-- ===== VERDICT (by name: the statement is the Claim_ definition above) =====
theorem offset_from_index_py_spec : Claim_equal_offset_from_index_py := by
  intro raw index_text _
  unfold Spec_offset_from_index_py offset_from_index_py offset_from_index_py_alt
  dsimp only
  have hn1 : 1 ≤ (parseIndexPy index_text).1 := parseIndex_line_ge_one _
  have hc0 : 0 ≤ (parseIndexPy index_text).2 := parseIndex_col_nonneg _
  rw [splitOn_eq_splitAux]
  have hjoin : joinC '\n' (splitAux '\n' raw.toList []) = raw.toList := by
    rw [joinC_splitAux]; simp
  have hno : ∀ q ∈ splitAux '\n' raw.toList [], '\n' ∉ q :=
    not_mem_splitAux _ _ _ (by simp)
  have hne : splitAux '\n' raw.toList [] ≠ [] := splitAux_ne_nil _ _ _
  have hlpos : 1 ≤ (splitAux '\n' raw.toList []).length := List.length_pos_of_ne_nil hne
  have h0 : raw.toList.drop 0 = joinC '\n' (splitAux '\n' raw.toList []) := by simp [hjoin]
  have hloop := loop_spec (splitAux '\n' raw.toList []) raw.toList 0 (parseIndexPy index_text).1 1
    hno hne h0 (by omega)
  push_cast at hloop
  rw [hloop]
  rw [PySem.List.slice_to _ (by omega : (0:Int) ≤ (parseIndexPy index_text).1 - 1)]
  by_cases hA : (parseIndexPy index_text).1 - 1 ≤ 0
  · have hA0 : (parseIndexPy index_text).1 - 1 = 0 := by omega
    rw [if_pos hA, if_pos (by push_cast; omega :
      (parseIndexPy index_text).1 - 1 < ((splitAux '\n' raw.toList []).length : Int))]
    rw [hA0]
    simp
  · rw [if_neg hA]
    by_cases hB : (parseIndexPy index_text).1 - 1 < ((splitAux '\n' raw.toList []).length : Int)
    · rw [if_pos hB, if_pos (by push_cast at hB ⊢; omega :
        (parseIndexPy index_text).1 - 1 < ((splitAux '\n' raw.toList []).length : Int))]
      norm_num
    · rw [if_neg hB, if_neg (by push_cast at hB ⊢; omega :
        ¬ ((parseIndexPy index_text).1 - 1 < ((splitAux '\n' raw.toList []).length : Int)))]
      have := hc0
      omega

....

• EXERCISE
Retype every entry without changing anything.

• ANSWER SECTION
-- ===== VERDICT (by name: the statement is the Claim_ definition above) =====
theorem offset_from_index_py_spec : Claim_equal_offset_from_index_py := by
  intro raw index_text _
  unfold Spec_offset_from_index_py offset_from_index_py offset_from_index_py_alt
  dsimp only
  have hn1 : 1 ≤ (parseIndexPy index_text).1 := parseIndex_line_ge_one _
  have hc0 : 0 ≤ (parseIndexPy index_text).2 := parseIndex_col_nonneg _
  rw [splitOn_eq_splitAux]
  have hjoin : joinC '\n' (splitAux '\n' raw.toList []) = raw.toList := by
    rw [joinC_splitAux]; simp
  have hno : ∀ q ∈ splitAux '\n' raw.toList [], '\n' ∉ q :=
    not_mem_splitAux _ _ _ (by simp)
  have hne : splitAux '\n' raw.toList [] ≠ [] := splitAux_ne_nil _ _ _
  have hlpos : 1 ≤ (splitAux '\n' raw.toList []).length := List.length_pos_of_ne_nil hne
  have h0 : raw.toList.drop 0 = joinC '\n' (splitAux '\n' raw.toList []) := by simp [hjoin]
  have hloop := loop_spec (splitAux '\n' raw.toList []) raw.toList 0 (parseIndexPy index_text).1 1
    hno hne h0 (by omega)
  push_cast at hloop
  rw [hloop]
  rw [PySem.List.slice_to _ (by omega : (0:Int) ≤ (parseIndexPy index_text).1 - 1)]
  by_cases hA : (parseIndexPy index_text).1 - 1 ≤ 0
  · have hA0 : (parseIndexPy index_text).1 - 1 = 0 := by omega
    rw [if_pos hA, if_pos (by push_cast; omega :
      (parseIndexPy index_text).1 - 1 < ((splitAux '\n' raw.toList []).length : Int))]
    rw [hA0]
    simp
  · rw [if_neg hA]
    by_cases hB : (parseIndexPy index_text).1 - 1 < ((splitAux '\n' raw.toList []).length : Int)
    · rw [if_pos hB, if_pos (by push_cast at hB ⊢; omega :
        (parseIndexPy index_text).1 - 1 < ((splitAux '\n' raw.toList []).length : Int))]
      norm_num
    · rw [if_neg hB, if_neg (by push_cast at hB ⊢; omega :
        ¬ ((parseIndexPy index_text).1 - 1 < ((splitAux '\n' raw.toList []).length : Int)))]
      have := hc0
      omega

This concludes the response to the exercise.